Sections of 4 μm formalin-fixed, paraffin-embedded colon tissue was cut for immunohistochemistry. Following deparaffinization in xylene, the tissue sections were hydrated using graded ethanol (100, 95 and 70%). The sections were subsequently washed three times in deionized H2O for 1 min at room temperature, prior to being incubated in 3% hydrogen peroxide for 10 min, in order to block the endogenous peroxidase activity. Each section was then sequentially washed with phosphate-buffered saline (PBS) for 5 min prior to being blocked with 5% horse serum (Gibco-Brl, Gaithersburg, MD, USA). The sections were then incubated overnight at 4°C with 1:100 dilution of primary rabbit anti-TLR4 antibody (cat. no. sc-16240; Santa Cruz Biotechnology, Inc., Santa Cruz, CA, USA). Following 3–5 min washes with PBS, the sections were treated with biotin-conjugated goat anti-rabbit secondary antibody for 2 h at 37°C. The sections were then treated with an avidin biotin enzyme reagent (Wuhan Boster Biological Technology, Ltd.) for 30 min, prior to being washed three times with PBS. The sections were subsequently stained with DAB and DAB enhancer, prior to staining with hematoxylin for 5 sec. Dehydration was performed using ethanol and xylene. Finally, the sections were covered with a glass coverslip and observed under an Olympus IX71 microscope.

Western blot analysis

The colon tissue samples were harvested from the BALB/c mice of each group, prior to being frozen and stored at −80°C until further use. The colon tissue samples were homogenized in ice-cold radioimmunoprecipitation lysing buffer (Sigma-Aldrich) and were centrifuged at 12,000 × g for 15 min at 4°C. The supernatant was subsequently collected in order to examine protein expression levels using western blot analysis. Protein concentrations were determined using a bicinchoninic acid protein assay reagent kit (Pierce Biotechnology, Inc., Rockford, IL USA). Equal amounts of supernatant protein (40 μg) were separated by 10% SDS-PAGE, and transferred to PVDF membranes. The membranes were blocked with 5% skimmed dry milk in tris-buffered saline with 0.05% Tween® 20 for 1 h, and were then co-incubated overnight at 4°C with the following primary antibodies IL-1β (1:1,000; cat. no. sc-7884), IL-6 (1:1,000; cat. no. sc-1265), IL-8 (1:1,000; cat. no. sc-8427), IL-10 (1:1,000; cat. no. sc-1783), TNF-α (1:500; cat. no. sc-65440), TLR-4 (1:500; cat. no. BA1717), Phospho-NF-kB p65 (1:500), total NF-kB p65 (1:500) and β-actin (1:400; cat. no. BM0005). The membranes were subsequently washed with PBS supplemented with 0.05% Tween® 20 and incubated for 2 h at room temperature with horseradish peroxidase-bound secondary antibodies (1:1,000; Santa Cruz Biotechnology, Inc.). β-actin was used as a loading control. Finally, the proteins were visualized using ECL reagents, and the intensity of the immunoreactive bands was quantified and normalized to the respective β-actin content using Image Pro Plus (IPP) software (Media Cybernetics, Inc., Rockville, MD, USA).

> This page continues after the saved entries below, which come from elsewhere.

-- pv_equiv track=rewrite | github.com/Kellemensch/study-correlation | igra_ducts.py | detect_duct_zones
-- ===== SOURCE A (Python) =====
-- DUCT_THRESHOLD = -157
--
-- def detect_duct_zones(gradients, threshold = DUCT_THRESHOLD):
--     duct_zones = []
--     current_duct = None
--
--     for h, g in gradients:
--         if g < threshold:
--             if current_duct is None:
--                 # Start new duct zone
--                 current_duct = {
--                     'base_height': h,
--                     'top_height': h,
--                     'min_gradient': g,
--                     'min_gradient_height': h
--                 }
--             else:
--                 # Extend existing duct zone
--                 current_duct['top_height'] = h
--                 if g < current_duct['min_gradient']:
--                     current_duct['min_gradient'] = g
--                     current_duct['min_gradient_height'] = h
--         else:
--             if current_duct is not None:
--                 # Finalize current duct zone
--                 current_duct['thickness'] = current_duct['top_height'] - current_duct['base_height']
--                 duct_zones.append(current_duct)
--                 current_duct = None
--
--     # Add last duct if file ends with duct
--     if current_duct is not None:
--         current_duct['thickness'] = current_duct['top_height'] - current_duct['base_height']
--         duct_zones.append(current_duct)
--
--     return duct_zones
-- ===== SOURCE B (Python) =====
-- DUCT_THRESHOLD = -157
--
-- def detect_duct_zones(gradients, threshold=DUCT_THRESHOLD):
--     # Phase 1: group consecutive points into runs by their below-threshold flag.
--     runs = []
--     for hg in gradients:
--         flag = hg[1] < threshold
--         if runs and runs[-1][0] == flag:
--             runs[-1][1].append(hg)
--         else:
--             runs.append((flag, [hg]))
--     # Phase 2: summarize each below-threshold run into a duct-zone dict.
--     zones = []
--     for flag, run in runs:
--         if flag:
--             base = run[0][0]
--             top = run[-1][0]
--             mh, mg = min(run, key=lambda p: p[1])
--             zones.append({
--                 'base_height': base,
--                 'top_height': top,
--                 'min_gradient': mg,
--                 'min_gradient_height': mh,
--                 'thickness': top - base,
--             })
--     return zones
-- ===== Notes on version B (the rewrite author's own statement) =====
-- stated objective: alternative
-- what changed: Replaces A's incremental start/extend/finalize state machine over an optional current-duct dict with a two-phase pass: first group consecutive points into runs by their below-threshold flag, then summarize each below-threshold run (first/last height, first minimum gradient) into a zone dict.
import Mathlib
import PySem

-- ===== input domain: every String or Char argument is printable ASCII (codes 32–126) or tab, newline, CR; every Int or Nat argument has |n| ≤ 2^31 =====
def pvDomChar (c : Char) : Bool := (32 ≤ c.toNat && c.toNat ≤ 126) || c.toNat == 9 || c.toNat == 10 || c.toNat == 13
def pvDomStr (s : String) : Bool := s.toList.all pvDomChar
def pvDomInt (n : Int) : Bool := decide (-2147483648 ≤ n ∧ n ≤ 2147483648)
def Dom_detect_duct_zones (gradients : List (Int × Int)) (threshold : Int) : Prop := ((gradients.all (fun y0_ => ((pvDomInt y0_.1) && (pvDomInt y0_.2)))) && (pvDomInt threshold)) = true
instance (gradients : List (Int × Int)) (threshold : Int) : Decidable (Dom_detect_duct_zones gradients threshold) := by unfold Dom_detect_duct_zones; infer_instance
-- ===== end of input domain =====

-- B replaces A's start/extend/finalize state machine with a group-into-runs-then-summarize
-- two-phase pass (alternative decomposition, same O(n) cost); return values proved equal on all inputs.

-- ===== PORT A =====
-- A's loop state: (duct_zones, current_duct); current_duct is a Python dict → PySem.Dict.
def pvAStep (threshold : Int) (st : List (List (String × Int)) × Option (PySem.Dict String Int))
    (p : Int × Int) : List (List (String × Int)) × Option (PySem.Dict String Int) :=
  if p.2 < threshold then
    match st.2 with
    | none =>
        (st.1, some (PySem.Dict.ofList
          [("base_height", p.1), ("top_height", p.1), ("min_gradient", p.2), ("min_gradient_height", p.1)]))
    | some d =>
        let d1 := d.insert "top_height" p.1
        let d2 := if p.2 < d1.getD "min_gradient" 0
                  then (d1.insert "min_gradient" p.2).insert "min_gradient_height" p.1
                  else d1
        (st.1, some d2)
  else
    match st.2 with
    | none => st
    | some d =>
        (st.1 ++ [(d.insert "thickness" (d.getD "top_height" 0 - d.getD "base_height" 0)).items], none)

-- the trailing "add last duct" block
def pvAFinish (st : List (List (String × Int)) × Option (PySem.Dict String Int)) :
    List (List (String × Int)) :=
  match st.2 with
  | none => st.1
  | some d => st.1 ++ [(d.insert "thickness" (d.getD "top_height" 0 - d.getD "base_height" 0)).items]

def detect_duct_zones (gradients : List (Int × Int)) (threshold : Int) : List (List (String × Int)) :=
  pvAFinish (gradients.foldl (pvAStep threshold) ([], none))

-- ===== PORT B =====
-- phase 1: append each point to the last run if its flag matches, else open a new run
def pvRunsStep (threshold : Int) (runs : List (Bool × List (Int × Int))) (hg : Int × Int) :
    List (Bool × List (Int × Int)) :=
  let flag := decide (hg.2 < threshold)
  match runs.getLast? with
  | some last => if last.1 = flag then runs.dropLast ++ [(flag, last.2 ++ [hg])]
                 else runs ++ [(flag, [hg])]
  | none => [(flag, [hg])]

-- phase 2: summarize one below-threshold run into the zone dict (run is always nonempty in B)
def pvZoneOf (run : List (Int × Int)) : List (String × Int) :=
  match run.head?, run.getLast?, PySem.List.min? run (fun p => p.2) with
  | some b, some t, some m =>
      [("base_height", b.1), ("top_height", t.1), ("min_gradient", m.2),
       ("min_gradient_height", m.1), ("thickness", t.1 - b.1)]
  | _, _, _ => []

def detect_duct_zones_alt (gradients : List (Int × Int)) (threshold : Int) : List (List (String × Int)) :=
  (gradients.foldl (pvRunsStep threshold) []).foldl
    (fun zones fr => if fr.1 then zones ++ [pvZoneOf fr.2] else zones) []

-- ===== PRECONDITION & SPEC =====
def Spec_detect_duct_zones (gradients : List (Int × Int)) (threshold : Int) (out : List (List (String × Int))) : Prop := out = detect_duct_zones_alt gradients threshold
instance (gradients : List (Int × Int)) (threshold : Int) (out : List (List (String × Int))) : Decidable (Spec_detect_duct_zones gradients threshold out) := by unfold Spec_detect_duct_zones; infer_instance

-- ===== CLAIM (what is proved, stated in full; the proofs are below) =====
def Claim_equal_detect_duct_zones : Prop := ∀ (gradients : List (Int × Int)) (threshold : Int), Dom_detect_duct_zones gradients threshold → Spec_detect_duct_zones gradients threshold (detect_duct_zones gradients threshold)

-- ===== LEMMAS AND PROOFS =====

-- the only dict shape A's current_duct ever takes
def pvMkCur (b t m mh : Int) : PySem.Dict String Int :=
  PySem.Dict.ofList
    [("base_height", b), ("top_height", t), ("min_gradient", m), ("min_gradient_height", mh)]

theorem pvMkCur_insert_top (b t m mh h : Int) :
    (pvMkCur b t m mh).insert "top_height" h = pvMkCur b h m mh := rfl

theorem pvMkCur_getD_min (b t m mh : Int) :
    (pvMkCur b t m mh).getD "min_gradient" 0 = m := rfl

theorem pvMkCur_getD_top (b t m mh : Int) :
    (pvMkCur b t m mh).getD "top_height" 0 = t := rfl

theorem pvMkCur_getD_base (b t m mh : Int) :
    (pvMkCur b t m mh).getD "base_height" 0 = b := rfl

theorem pvMkCur_insert_min (b t m mh g h : Int) :
    ((pvMkCur b t m mh).insert "min_gradient" g).insert "min_gradient_height" h
      = pvMkCur b t g h := rfl

theorem pvMkCur_items_thickness (b t m mh x : Int) :
    ((pvMkCur b t m mh).insert "thickness" x).items
      = [("base_height", b), ("top_height", t), ("min_gradient", m),
         ("min_gradient_height", mh), ("thickness", x)] := rfl

-- B's phase-2 result as filter+map
def pvZonesOf (runs : List (Bool × List (Int × Int))) : List (List (String × Int)) :=
  (runs.filter (fun r => r.1)).map (fun r => pvZoneOf r.2)

theorem pvZonesOf_concat (rs : List (Bool × List (Int × Int))) (x : Bool × List (Int × Int)) :
    pvZonesOf (rs ++ [x]) = pvZonesOf rs ++ if x.1 then [pvZoneOf x.2] else [] := by
  cases hx : x.1 <;> simp [pvZonesOf, List.filter_append, hx]

theorem pvMin_concat_some (xs : List (Int × Int)) (x m : Int × Int)
    (h : PySem.List.min? xs (fun p => p.2) = some m) :
    PySem.List.min? (xs ++ [x]) (fun p => p.2)
      = if x.2 < m.2 then some x else some m := by
  simp only [PySem.List.min?] at h ⊢
  rw [List.foldl_append, h]
  simp

-- invariant relating A's loop state to B's runs-so-far
def pvInv (runs : List (Bool × List (Int × Int)))
    (st : List (List (String × Int)) × Option (PySem.Dict String Int)) : Prop :=
  match st.2 with
  | none => pvZonesOf runs = st.1 ∧ (runs = [] ∨ ∃ rs run, runs = rs ++ [(false, run)])
  | some d => ∃ rs run b t m mh p q, runs = rs ++ [(true, run)] ∧ pvZonesOf rs = st.1 ∧
      d = pvMkCur b t m mh ∧ run.head? = some (b, p) ∧ run.getLast? = some (t, q) ∧
      PySem.List.min? run (fun x => x.2) = some (mh, m)

theorem pvZoneOf_of_inv {run : List (Int × Int)} {b t m mh p q : Int}
    (h1 : run.head? = some (b, p)) (h2 : run.getLast? = some (t, q))
    (h3 : PySem.List.min? run (fun x => x.2) = some (mh, m)) :
    pvZoneOf run = [("base_height", b), ("top_height", t), ("min_gradient", m),
                    ("min_gradient_height", mh), ("thickness", t - b)] := by
  simp [pvZoneOf, h1, h2, h3]

theorem pvFinish_inv (runs : List (Bool × List (Int × Int)))
    (st : List (List (String × Int)) × Option (PySem.Dict String Int)) (h : pvInv runs st) :
    pvAFinish st = pvZonesOf runs := by
  obtain ⟨zs, cur⟩ := st
  cases cur with
  | none => exact h.1.symm
  | some d =>
      obtain ⟨rs, run, b, t, m, mh, p, q, hruns, hzs, hd, h1, h2, h3⟩ := h
      subst hruns hd
      simp only [pvAFinish, pvMkCur_getD_top, pvMkCur_getD_base, pvMkCur_items_thickness,
        pvZonesOf_concat, pvZoneOf_of_inv h1 h2 h3]
      simp [hzs]

theorem pvStep_inv (threshold : Int) (runs : List (Bool × List (Int × Int)))
    (st : List (List (String × Int)) × Option (PySem.Dict String Int)) (hg : Int × Int)
    (h : pvInv runs st) : pvInv (pvRunsStep threshold runs hg) (pvAStep threshold st hg) := by
  obtain ⟨zs, cur⟩ := st
  obtain ⟨hh, g⟩ := hg
  cases cur with
  | some d =>
      obtain ⟨rs, run, b, t, m, mh, p, q, hruns, hzs, hd, h1, h2, h3⟩ := h
      subst hruns hd
      by_cases hlt : g < threshold
      · -- extend the open run
        simp only [pvRunsStep, pvAStep, hlt, if_pos, List.getLast?_concat, List.dropLast_concat,
          pvMkCur_insert_top, pvMkCur_getD_min, pvMkCur_insert_min]
        cases run with
        | nil => simp at h1
        | cons a rest =>
          simp only [List.head?_cons, Option.some.injEq] at h1
          subst h1
          by_cases hm : g < m
          · refine ⟨rs, (b, p) :: rest ++ [(hh, g)], b, hh, g, hh, p, g, by simp, hzs, by simp [hm], by simp, ?_, ?_⟩
            · rw [show ((b, p) :: rest ++ [(hh, g)] : List (Int × Int)) = ((b, p) :: rest) ++ [(hh, g)] by simp, List.getLast?_concat]
            · rw [show ((b,p) :: rest ++ [(hh,g)] : List (Int × Int)) = ((b,p) :: rest) ++ [(hh,g)] by simp,
                pvMin_concat_some _ _ _ h3]
              simp [hm]
          · refine ⟨rs, (b, p) :: rest ++ [(hh, g)], b, hh, m, mh, p, g, by simp, hzs, by simp [hm], by simp, ?_, ?_⟩
            · rw [show ((b, p) :: rest ++ [(hh, g)] : List (Int × Int)) = ((b, p) :: rest) ++ [(hh, g)] by simp, List.getLast?_concat]
            · rw [show ((b,p) :: rest ++ [(hh,g)] : List (Int × Int)) = ((b,p) :: rest) ++ [(hh,g)] by simp,
                pvMin_concat_some _ _ _ h3]
              simp [hm]
      · -- close the run
        simp only [pvRunsStep, pvAStep, hlt, List.getLast?_concat, decide_false, if_false,
          Bool.true_eq_false, pvInv, pvMkCur_getD_top, pvMkCur_getD_base, pvMkCur_items_thickness]
        constructor
        · rw [pvZonesOf_concat, pvZonesOf_concat, pvZoneOf_of_inv h1 h2 h3]
          simp [hzs]
        · exact Or.inr ⟨rs ++ [(true, run)], [(hh, g)], by simp⟩
  | none =>
      obtain ⟨hzs, hshape⟩ := h
      by_cases hlt : g < threshold
      · -- open a new run
        simp only [pvAStep, hlt, if_pos]
        rcases hshape with hnil | ⟨rs, run, hruns⟩
        · subst hnil
          exact ⟨[], [(hh, g)], hh, hh, g, hh, g, g, by simp [pvRunsStep, decide_eq_true hlt],
            by simpa [pvZonesOf] using hzs, rfl, rfl, rfl, rfl⟩
        · subst hruns
          refine ⟨rs ++ [(false, run)], [(hh, g)], hh, hh, g, hh, g, g, ?_,
            by simpa using hzs, rfl, rfl, rfl, rfl⟩
          simp [pvRunsStep, decide_eq_true hlt]
      · -- still outside a duct
        simp only [pvAStep, hlt]
        rcases hshape with hnil | ⟨rs, run, hruns⟩
        · subst hnil
          refine ⟨?_, Or.inr ⟨[], [(hh, g)], by simp [pvRunsStep, decide_eq_false hlt]⟩⟩
          simp [pvRunsStep, decide_eq_false hlt, pvZonesOf] at hzs ⊢
          exact hzs
        · subst hruns
          have hfl : decide (g < threshold) = false := decide_eq_false hlt
          simp only [pvRunsStep, hfl, List.getLast?_concat, List.dropLast_concat]
          simp only [if_true, if_false]
          refine ⟨?_, Or.inr ⟨rs, run ++ [(hh, g)], by simp⟩⟩
          rw [pvZonesOf_concat] at hzs
          rw [pvZonesOf_concat]
          simpa using hzs
      
theorem pvMain (threshold : Int) (l : List (Int × Int)) :
    ∀ (runs : List (Bool × List (Int × Int)))
      (st : List (List (String × Int)) × Option (PySem.Dict String Int)), pvInv runs st →
      pvAFinish (l.foldl (pvAStep threshold) st) = pvZonesOf (l.foldl (pvRunsStep threshold) runs) := by
  induction l with
  | nil => intro runs st h; exact pvFinish_inv runs st h
  | cons hg rest ih =>
      intro runs st h
      simpa using ih (pvRunsStep threshold runs hg) (pvAStep threshold st hg)
        (pvStep_inv threshold runs st hg h)

-- ===== VERDICT (by name: the statement is the Claim_ definition above) =====
theorem detect_duct_zones_spec : Claim_equal_detect_duct_zones := by
  intro gradients threshold _
  unfold Spec_detect_duct_zones detect_duct_zones detect_duct_zones_alt
  simp only [PySem.List.foldl_append_if, List.nil_append]
  exact pvMain threshold gradients [] ([], none) ⟨rfl, Or.inl rfl⟩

ELISA for inflammatory cytokines

Following sacrifice, blood samples of the mice were collected in heparinized tubes and centrifuged at 10,000 × g for 10 min in order to obtain the plasma. The colon tissue samples of the mice in each group were subsequently harvested, weighed, and homogenized in iced saline. The samples were then centrifuged at 10,000 × g for 10 min in order to obtain the supernatant. The levels of inflammatory cytokines IL-1β, IL-6, IL-8, IL-10, and TNF-α present in the supernatants were assayed by ELISA, according to the manufacturer's instructions. The optical densities of the samples were detected using a microplate reader (ELx800; BioTek Instruments, Inc., Winooski, VT, USA) at a wavelength of 450 nm.

Statistical analysis

The data from at least three experiments were presented as the mean ± standard deviation. The statistical significance of the differences between the experimental groups was analyzed using SPSS 16.0 (SPSS Inc., Chicago, IL, USA). One-way analysis of variance and post hoc Tukey tests were used to analyze the data. For all experiments, P<0.05 was considered to indicate a statistically significant difference.

Results

Rhein extends the colon length and attenuates LPS-induced damage

Following stimulation with 20 mg/kg LPS, the length of the murine colon was markedly shortened, as compared with that of the normal mice (P<0.01). However, following treatment with 100 mg/kg rhein, the length of the colon was significantly increased. Notably, treatment with either 0.3 mg/kg TLR4 inhibitor TAK-242 alone or together with rhein, also increased the length of the damaged colon (P<0.05 and P<0.01, respectively). However, no statistically significant difference was observed between the mice treated with rhein alone, or the mice co-treated with TAK-242 (Table I).

Table I

Length of murine colon and level of intestinal mucosal injury in the various mouse groups.

Table I

Length of murine colon and level of intestinal mucosal injury in the various mouse groups.

GroupnLength of colon (cm)Score of colon injury
Normal1010.25±0.780
Model  78.15±1.14a,b4.48±0.43a,b
Rhein (100 mg/kg)109.53±0.62c2.40±0.77d
Rhein (100 mg/kg) + TAK-242 (0.3 mg/kg)  99.64±0.89c1.97±0.51d
TAK-242 (0.3 mg/kg)  99.43±0.93d2.82±0.56d

a P<0.05,

b P<0.01, vs. the normal control group;

c P<0.05,

d P<0.01, vs. the model group. LPS, lipopolysaccharide.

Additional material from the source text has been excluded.